From my understanding, the network does this itself. I don't believe tampering with this is necessarily beneficial for the network IMHO. Low average uptime hosts do not necessarily deserve UP status (particularly but not only if their ip addressing is highly dynamic.)

Possible misconception: Many people seem to think being an ultrapeer means you get better search results. I recall one of the original FrostWire devs & a major LW contributor saying (on this forum) that leafs actually obtain a superior search horizon than UP's. Of course that can potentially be hampered by dud or poorly performing UP's along the way, etc.
In my personal (and recent) testing on this leaf versus ultrapeer topic, I found as a leaf I was getting more search results for the same search terms than when I connected as an ultrapeer. Example: around 120 compared to around or over 200. A notable difference and this test repeated over several sessions.
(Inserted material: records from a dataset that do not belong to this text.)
-- pv_equiv track=rewrite | github.com/younsuyoung12/auto-trader | meta/meta_decision_validator.py | _count_sentences_rough
-- ===== SOURCE A (Python) =====
-- from typing import Any, Dict, List, Optional, Set
--
-- def _count_sentences_rough(text: str) -> int:
--     s = str(text).strip()
--     if not s:
--         return 0
--     parts: List[str] = []
--     buf = ""
--     for ch in s:
--         buf += ch
--         if ch in ".!?。\n":
--             if buf.strip():
--                 parts.append(buf.strip())
--             buf = ""
--     if buf.strip():
--         parts.append(buf.strip())
--     return len(parts)
-- ===== SOURCE B (Python) =====
-- def _count_sentences_rough(text: str) -> int:
--     s = str(text).strip()
--     n = 0
--     has = False
--     for ch in s:
--         if not ch.isspace():
--             has = True
--         if ch in ".!?。\n":
--             if has:
--                 n += 1
--             has = False
--     if has:
--         n += 1
--     return n
-- ===== Notes on version B (the rewrite author's own statement) =====
-- stated objective: simpler
-- what changed: Replaces the buffer-and-parts-list accumulation (building each segment string, stripping it twice, appending to a list whose length is returned) with a single O(1)-space scan keeping only a counter and a boolean flag that records whether the current segment contains a non-whitespace character.
import Mathlib
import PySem

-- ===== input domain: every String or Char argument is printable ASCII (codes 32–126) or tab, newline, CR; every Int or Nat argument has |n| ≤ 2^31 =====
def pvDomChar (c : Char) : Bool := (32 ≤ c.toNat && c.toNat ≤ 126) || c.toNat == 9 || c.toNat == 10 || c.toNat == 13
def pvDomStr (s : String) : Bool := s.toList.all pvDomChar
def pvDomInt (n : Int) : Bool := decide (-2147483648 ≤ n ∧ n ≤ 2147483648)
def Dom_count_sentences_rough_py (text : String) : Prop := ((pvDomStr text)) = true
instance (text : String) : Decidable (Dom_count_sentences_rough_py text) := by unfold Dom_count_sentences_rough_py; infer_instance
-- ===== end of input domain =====

-- B replaces A's buffer/parts-list accumulation by a counter plus a has-content flag (O(1) space); return values proved equal.

-- ===== PORT A =====
-- the delimiter characters of the Python literal ".!?。\n"
def pvDelims : List Char := ['.', '!', '?', '。', '\n']

-- one iteration of A's for-loop: state is (parts, buf)
def pvStepA (st : List (List Char) × List Char) (ch : Char) : List (List Char) × List Char :=
  let buf := st.2 ++ [ch]
  if pvDelims.contains ch then
    (if PySem.Chars.strip buf ≠ [] then st.1 ++ [PySem.Chars.strip buf] else st.1, [])
  else (st.1, buf)

def count_sentences_rough_py (text : String) : Int :=
  let s := PySem.Chars.strip text.toList
  if s = [] then 0
  else
    let st := s.foldl pvStepA ([], [])
    let parts := if PySem.Chars.strip st.2 ≠ [] then st.1 ++ [PySem.Chars.strip st.2] else st.1
    (parts.length : Int)

-- ===== PORT B =====
-- one iteration of B's for-loop: state is (n, has)
def pvStepB (st : Int × Bool) (ch : Char) : Int × Bool :=
  let has := if ¬ PySem.Chars.isspace ch then true else st.2
  if pvDelims.contains ch then
    (if has then st.1 + 1 else st.1, false)
  else (st.1, has)

def count_sentences_rough_py_alt (text : String) : Int :=
  let s := PySem.Chars.strip text.toList
  let st := s.foldl pvStepB (0, false)
  if st.2 then st.1 + 1 else st.1

-- ===== PRECONDITION & SPEC =====
def Spec_count_sentences_rough_py (text : String) (out : Int) : Prop := out = count_sentences_rough_py_alt text
instance (text : String) (out : Int) : Decidable (Spec_count_sentences_rough_py text out) := by unfold Spec_count_sentences_rough_py; infer_instance

-- ===== CLAIM (what is proved, stated in full; the proofs are below) =====
def Claim_equal_count_sentences_rough_py : Prop := ∀ (text : String), Dom_count_sentences_rough_py text → Spec_count_sentences_rough_py text (count_sentences_rough_py text)

-- ===== LEMMAS AND PROOFS =====

-- Python truthiness of buf.strip(): strip l is empty iff every char of l is whitespace
theorem pv_strip_eq_nil_iff (l : List Char) :
    PySem.Chars.strip l = [] ↔ ∀ c ∈ l, PySem.Chars.isspace c := by
  unfold PySem.Chars.strip PySem.Chars.rstrip PySem.Chars.lstrip
  rw [List.reverse_eq_nil_iff, List.dropWhile_eq_nil_iff]
  constructor
  · intro h c hc
    rw [← List.takeWhile_append_dropWhile (p := PySem.Chars.isspace) (l := l)] at hc
    rcases List.mem_append.mp hc with h' | h'
    · exact List.mem_takeWhile_imp h'
    · exact h c (List.mem_reverse.mpr h')
  · intro h c hc
    exact h c (List.dropWhile_sublist _ |>.mem (List.mem_reverse.mp hc))

-- the has-flag after one char: buf++[ch] is all-whitespace iff buf is and ch is
theorem pv_inv_step (buf : List Char) (ch : Char) :
    (decide (PySem.Chars.strip (buf ++ [ch]) ≠ [])) =
      (if ¬ PySem.Chars.isspace ch then true else decide (PySem.Chars.strip buf ≠ [])) := by
  by_cases hsp : PySem.Chars.isspace ch
  · simp only [hsp, not_true, if_neg (by trivial : ¬ False)]
    by_cases hb : PySem.Chars.strip buf = []
    · have : PySem.Chars.strip (buf ++ [ch]) = [] := by
        rw [pv_strip_eq_nil_iff] at hb ⊢
        intro c hc
        rcases List.mem_append.mp hc with h | h
        · exact hb c h
        · simpa [List.mem_singleton.mp h] using hsp
      simp [this, hb]
    · have : PySem.Chars.strip (buf ++ [ch]) ≠ [] := by
        intro h
        exact hb (by
          rw [pv_strip_eq_nil_iff] at h ⊢
          intro c hc; exact h c (List.mem_append.mpr (Or.inl hc)))
      simp [this, hb]
  · have : PySem.Chars.strip (buf ++ [ch]) ≠ [] := by
      intro h
      exact hsp ((pv_strip_eq_nil_iff _).mp h ch (List.mem_append.mpr (Or.inr (List.mem_singleton.mpr rfl))))
    simp [this, hsp]

-- loop invariant: B's state mirrors A's (counter = parts length, flag = buf has content)
theorem pv_loop (s : List Char) :
    ∀ (parts : List (List Char)) (buf : List Char) (n : Int) (has : Bool),
    n = (parts.length : Int) → has = decide (PySem.Chars.strip buf ≠ []) →
    (let stA := s.foldl pvStepA (parts, buf)
     let stB := s.foldl pvStepB (n, has)
     ((if PySem.Chars.strip stA.2 ≠ [] then stA.1 ++ [PySem.Chars.strip stA.2] else stA.1).length : Int)
       = (if stB.2 then stB.1 + 1 else stB.1)) := by
  induction s with
  | nil =>
    intro parts buf n has hn hh
    simp only [List.foldl_nil]
    by_cases h : PySem.Chars.strip buf = []
    · simp [h, hn, hh]
    · simp [h, hn, hh]
  | cons ch rest ih =>
    intro parts buf n has hn hh
    simp only [List.foldl_cons]
    unfold pvStepA pvStepB
    have hstep := pv_inv_step buf ch
    by_cases hd : pvDelims.contains ch
    · simp only [hd, if_true]
      by_cases hb : PySem.Chars.strip (buf ++ [ch]) = []
      · have hhas : (if ¬ PySem.Chars.isspace ch then true else has) = false := by
          rw [hh, ← hstep]; simp [hb]
        simp only [hb, hhas]
        exact ih parts [] n false hn (by simp [PySem.Chars.strip, PySem.Chars.lstrip, PySem.Chars.rstrip])
      · have hhas : (if ¬ PySem.Chars.isspace ch then true else has) = true := by
          rw [hh, ← hstep]; simp [hb]
        simp only [hb, hhas, if_true, ne_eq]
        refine ih _ [] (n + 1) false ?_ (by simp [PySem.Chars.strip, PySem.Chars.lstrip, PySem.Chars.rstrip])
        simp [hn]
    · simp only [hd, Bool.false_eq_true, if_false]
      exact ih parts (buf ++ [ch]) n _ hn (by rw [hh, ← hstep])

-- ===== VERDICT (by name: the statement is the Claim_ definition above) =====
theorem count_sentences_rough_py_spec : Claim_equal_count_sentences_rough_py := by
  intro text _
  unfold Spec_count_sentences_rough_py count_sentences_rough_py count_sentences_rough_py_alt
  by_cases hs : PySem.Chars.strip text.toList = []
  · simp [hs, List.foldl_nil]
  · simp only [hs]
    have := pv_loop (PySem.Chars.strip text.toList) [] [] 0 false rfl
      (by simp [PySem.Chars.strip, PySem.Chars.lstrip, PySem.Chars.rstrip])
    simpa using this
Sorry this post is actually off-topic from your original thread topic.

h4x5h17 February 7th, 2016 08:26 AM

Quote:

Originally Posted by Lord of the Rings (Post 377186)
Sorry this post is actually off-topic from your original thread topic.

:) No problem. It is still good discussion.

I'm glad you looked into the Ipv4/Ipv6 data.

In a world where Ipv6 was used by the majority of providers, I wonder if it would change Fastweb's mind on its service practices. As things sit right now, they could almost come off as trying to help with the addressing problem. Dirty pool :|

My provider (cable not fiber) kinda suck also. While they do give me external world port access, they charge the same for their slowest connection package. I get 10Mbps down/3.5Mbps and pay a little more than what a friend of mine pays for fiber(200 miles away). People only 50 miles away from me get the same connection speed at half the cost.